Compared with the actual situation of the industry, an important difference of algorithm competition is that the industry involves online systems, which poses greater performance challenges in engineering and involves more online and offline effect consistency problems in algorithm. Therefore, the algorithm contest will further improve the model complexity and model accuracy. ResNet, Field-Aware Factorization Machine(FFM), XGBoost and other algorithm models are also produced in the algorithm contest, which are widely used in practical industrial systems.

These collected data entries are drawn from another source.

-- pv_equiv track=rewrite | github.com/kcnti/2110101-com-prog | grader/07_strfile/32.py | letter_sequence
-- ===== SOURCE A (Python) =====
-- def letter_sequence(t):
--     import string
--     alphabet = string.ascii_lowercase
--     rev_alphabet = alphabet[::-1]
--     for i in range(len(t)-3):
--         if t[i:i+4].lower() in alphabet or t[i:i+4].lower() in rev_alphabet:
--             return True
--     return False
-- ===== SOURCE B (Python) =====
-- def _low(o):
--     return o + 32 if 65 <= o <= 90 else o
--
-- def letter_sequence(t):
--     cs = [_low(ord(ch)) for ch in t]
--     for i in range(len(cs) - 3):
--         a, b, c, d = cs[i], cs[i + 1], cs[i + 2], cs[i + 3]
--         if 97 <= a <= 122 and 97 <= d <= 122 and b - a == c - b == d - c and (b - a == 1 or b - a == -1):
--             return True
--     return False
-- ===== Notes on version B (the rewrite author's own statement) =====
-- stated objective: idiomatic
-- what changed: Replaces the per-window lowercase-the-slice plus substring-membership test against the alphabet and reversed-alphabet strings by a single lowering pass to ordinals followed by a per-window ord() arithmetic check (all three consecutive differences equal and +1 or -1).
import Mathlib
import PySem

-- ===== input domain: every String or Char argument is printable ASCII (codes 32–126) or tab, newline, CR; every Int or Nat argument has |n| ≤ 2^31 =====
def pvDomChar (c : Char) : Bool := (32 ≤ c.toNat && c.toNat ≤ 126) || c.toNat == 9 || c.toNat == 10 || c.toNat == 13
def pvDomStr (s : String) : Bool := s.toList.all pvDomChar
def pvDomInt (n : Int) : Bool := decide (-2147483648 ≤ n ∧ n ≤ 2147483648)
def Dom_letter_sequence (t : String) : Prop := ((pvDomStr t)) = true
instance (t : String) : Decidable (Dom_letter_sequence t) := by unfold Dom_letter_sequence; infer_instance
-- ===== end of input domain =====

-- B replaces A's lowercase-the-slice + substring-membership test against the alphabet and
-- reversed-alphabet strings by one lowering pass to ordinals and a per-window ±1-difference
-- check (idiomatic ord() arithmetic; no speed claim).

-- ===== PORT A =====
def pvAlpha : List Char := "abcdefghijklmnopqrstuvwxyz".toList
-- rev_alphabet = alphabet[::-1]
def pvRevAlpha : List Char := (PySem.List.slice? pvAlpha none none (-1)).getD []

def letter_sequence (t : String) : Bool :=
  (PySem.List.pyRange 0 ((t.toList.length : Int) - 3) 1).any fun i =>
    let w := PySem.Chars.lower (PySem.List.slice t.toList (some i) (some (i + 4)))
    PySem.Chars.isIn w pvAlpha || PySem.Chars.isIn w pvRevAlpha

-- ===== PORT B =====
def pvLow (c : Char) : Int :=
  if 65 ≤ c.toNat ∧ c.toNat ≤ 90 then (c.toNat : Int) + 32 else (c.toNat : Int)

def pvCheck (a b c d : Int) : Bool :=
  decide (97 ≤ a ∧ a ≤ 122 ∧ 97 ≤ d ∧ d ≤ 122 ∧
          b - a = c - b ∧ c - b = d - c ∧ (b - a = 1 ∨ b - a = -1))

def letter_sequence_alt (t : String) : Bool :=
  let cs : List Int := t.toList.map pvLow
  (PySem.List.pyRange 0 ((cs.length : Int) - 3) 1).any fun i =>
    pvCheck (PySem.List.pyGetD cs i 0) (PySem.List.pyGetD cs (i + 1) 0)
            (PySem.List.pyGetD cs (i + 2) 0) (PySem.List.pyGetD cs (i + 3) 0)

-- ===== PRECONDITION & SPEC =====
def Spec_letter_sequence (t : String) (out : Bool) : Prop := out = letter_sequence_alt t
instance (t : String) (out : Bool) : Decidable (Spec_letter_sequence t out) := by unfold Spec_letter_sequence; infer_instance

-- ===== CLAIM (what is proved, stated in full; the proofs are below) =====
def Claim_equal_letter_sequence : Prop := ∀ (t : String), Dom_letter_sequence t → Spec_letter_sequence t (letter_sequence t)

-- ===== LEMMAS AND PROOFS =====

lemma pvRevAlpha_eq : pvRevAlpha = pvAlpha.reverse := by
  simp [pvRevAlpha, PySem.List.slice?_none_none_neg_one]

lemma char_of_toNat (c : Char) (n : Nat) (h : c.toNat = n) : c = Char.ofNat n := by
  rw [← h, Char.ofNat_toNat]

lemma pvAlpha_code (j : Nat) (h : j < 26) : (pvAlpha.getD j 'a').toNat = 97 + j := by
  interval_cases j <;> decide

-- ascending 4-window characterisation of the substring test
lemma isIn4_alpha (a b c d : Char) :
    PySem.Chars.isIn [a, b, c, d] pvAlpha = true ↔
      97 ≤ a.toNat ∧ b.toNat = a.toNat + 1 ∧ c.toNat = a.toNat + 2 ∧
        d.toNat = a.toNat + 3 ∧ d.toNat ≤ 122 := by
  rw [PySem.Chars.isIn_iff_infix]
  constructor
  · rintro ⟨s, u, hsu⟩
    have hlen : s.length + 4 + u.length = 26 := by
      have := congrArg List.length hsu
      simp [pvAlpha] at this
      omega
    have hj : s.length + 3 < 26 := by omega
    have hget : ∀ k : Nat, k < 4 → pvAlpha.getD (s.length + k) 'a' = [a, b, c, d].getD k 'a' := by
      intro k hk
      rw [← hsu, List.append_assoc,
          List.getD_append_right s _ 'a' _ (Nat.le_add_right s.length k), Nat.add_sub_cancel_left,
          List.getD_append _ u 'a' k (by simpa using hk)]
    have h0 := hget 0 (by omega); have h1 := hget 1 (by omega)
    have h2 := hget 2 (by omega); have h3 := hget 3 (by omega)
    rw [Nat.add_zero] at h0
    rw [show [a, b, c, d].getD 0 'a' = a from rfl] at h0
    rw [show [a, b, c, d].getD 1 'a' = b from rfl] at h1
    rw [show [a, b, c, d].getD 2 'a' = c from rfl] at h2
    rw [show [a, b, c, d].getD 3 'a' = d from rfl] at h3
    have c0 := pvAlpha_code s.length (by omega)
    have c1 := pvAlpha_code (s.length + 1) (by omega)
    have c2 := pvAlpha_code (s.length + 2) (by omega)
    have c3 := pvAlpha_code (s.length + 3) (by omega)
    rw [h0] at c0; rw [h1] at c1; rw [h2] at c2; rw [h3] at c3
    omega
  · rintro ⟨h97, hb, hc, hd, h122⟩
    have ha : a = Char.ofNat a.toNat := char_of_toNat a _ rfl
    have hb' : b = Char.ofNat (a.toNat + 1) := char_of_toNat b _ hb
    have hc' : c = Char.ofNat (a.toNat + 2) := char_of_toNat c _ hc
    have hd' : d = Char.ofNat (a.toNat + 3) := char_of_toNat d _ hd
    rw [ha, hb', hc', hd']
    have hle : a.toNat ≤ 119 := by omega
    rw [← PySem.Chars.isIn_iff_infix]
    interval_cases (a.toNat) <;> decide

lemma isIn4_rev (a b c d : Char) :
    PySem.Chars.isIn [a, b, c, d] pvRevAlpha = PySem.Chars.isIn [d, c, b, a] pvAlpha := by
  rw [Bool.eq_iff_iff, PySem.Chars.isIn_iff_infix, PySem.Chars.isIn_iff_infix, pvRevAlpha_eq]
  constructor
  · intro h
    have : [d, c, b, a].reverse <:+: pvAlpha.reverse := by simpa using h
    exact List.reverse_infix.mp this
  · intro h
    have : [d, c, b, a].reverse <:+: pvAlpha.reverse := List.reverse_infix.mpr h
    simpa using this

lemma lowerChar_toNat (c : Char) :
    ((PySem.Chars.lowerChar c).toNat : Int) = pvLow c := by
  simp only [PySem.Chars.lowerChar, PySem.Chars.isupper, pvLow]
  by_cases h : 65 ≤ c.toNat ∧ c.toNat ≤ 90
  · have hA : 'A' ≤ c := Char.le_def.mpr (by exact h.1)
    have hZ : c ≤ 'Z' := Char.le_def.mpr (by exact h.2)
    have hval : (Char.ofNat (c.toNat + 32)).toNat = c.toNat + 32 := by
      rw [Char.toNat_ofNat]
      simp [Nat.isValidChar]; omega
    simp [hA, hZ, h, hval]
  · have : ¬ ('A' ≤ c) ∨ ¬ (c ≤ 'Z') := by
      by_contra hcon
      push Not at hcon
      exact h ⟨Char.le_def.mp hcon.1, Char.le_def.mp hcon.2⟩
    rcases this with hA | hZ
    · simp [hA, h]
    · simp [hZ, h]

-- the per-window equivalence: A's lowercase-and-substring test equals B's ordinal check
lemma window_eq (a b c d : Char) :
    (PySem.Chars.isIn (PySem.Chars.lower [a, b, c, d]) pvAlpha ||
      PySem.Chars.isIn (PySem.Chars.lower [a, b, c, d]) pvRevAlpha)
      = pvCheck (pvLow a) (pvLow b) (pvLow c) (pvLow d) := by
  have hlow : PySem.Chars.lower [a, b, c, d] =
      [PySem.Chars.lowerChar a, PySem.Chars.lowerChar b,
       PySem.Chars.lowerChar c, PySem.Chars.lowerChar d] := by
    simp [PySem.Chars.lower]
  rw [hlow, Bool.eq_iff_iff, Bool.or_eq_true, isIn4_rev, isIn4_alpha, isIn4_alpha]
  rw [← lowerChar_toNat a, ← lowerChar_toNat b, ← lowerChar_toNat c, ← lowerChar_toNat d]
  simp only [pvCheck, decide_eq_true_eq]
  omega

lemma take4_drop (cs : List α) (j : Nat) (h : j + 3 < cs.length) :
    List.take 4 (List.drop j cs) =
      [cs[j]'(by omega), cs[j+1]'(by omega), cs[j+2]'(by omega), cs[j+3]'(by omega)] := by
  rw [List.drop_eq_getElem_cons (by omega : j < cs.length),
      List.drop_eq_getElem_cons (by omega : j + 1 < cs.length),
      List.drop_eq_getElem_cons (by omega : j + 2 < cs.length),
      List.drop_eq_getElem_cons (by omega : j + 3 < cs.length)]
  rfl

lemma getD_map_pvLow (cs : List Char) (k : Nat) (h : k < cs.length) :
    (cs.map pvLow).getD k 0 = pvLow (cs[k]'h) := by
  rw [List.getD_eq_getElem _ _ (by simpa using h), List.getElem_map]

-- ===== VERDICT (by name: the statement is the Claim_ definition above) =====
theorem letter_sequence_spec : Claim_equal_letter_sequence := by
  intro t _
  unfold Spec_letter_sequence letter_sequence letter_sequence_alt
  simp only [List.length_map]
  apply PySem.List.any_congr_mem
  intro i hi
  rw [PySem.List.mem_pyRange_one] at hi
  obtain ⟨j, rfl⟩ := Int.eq_ofNat_of_zero_le hi.1
  have hj : j + 3 < t.toList.length := by omega
  have hslice : PySem.List.slice t.toList (some (j : Int)) (some ((j : Int) + 4)) =
      List.take 4 (List.drop j t.toList) := by
    have : ((j : Int) + 4) = ((j : Int) + ((4 : Nat) : Int)) := by norm_cast
    rw [this, PySem.List.slice_natCast_add]
  simp only [hslice, take4_drop t.toList j hj]
  have e1 : ((j : Int) + 1) = (((j + 1 : Nat) : Int)) := by push_cast; ring
  have e2 : ((j : Int) + 2) = (((j + 2 : Nat) : Int)) := by push_cast; ring
  have e3 : ((j : Int) + 3) = (((j + 3 : Nat) : Int)) := by push_cast; ring
  rw [e1, e2, e3]
  simp only [PySem.List.pyGetD_natCast]
  rw [getD_map_pvLow _ j (by omega), getD_map_pvLow _ (j+1) (by omega),
      getD_map_pvLow _ (j+2) (by omega), getD_map_pvLow _ (j+3) (by omega)]
  exact window_eq _ _ _ _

In air quality prediction, we use spatial-temporal and spatial-temporal Gated DNN network for effective modeling, which is similar to air quality problems. Meituan also faces spatial-temporal and spatial-temporal modeling problems in its actual business. Take user behavior sequence modeling as an example. We have fully modeled and interacted with users’ historical and current spatio-temporal information [24]. We distinguish the triple spatiotemporal information of user behavior, that is, the time when the user clicks, the geographical location of the user request, and the geographical location of the merchant that the user clicks.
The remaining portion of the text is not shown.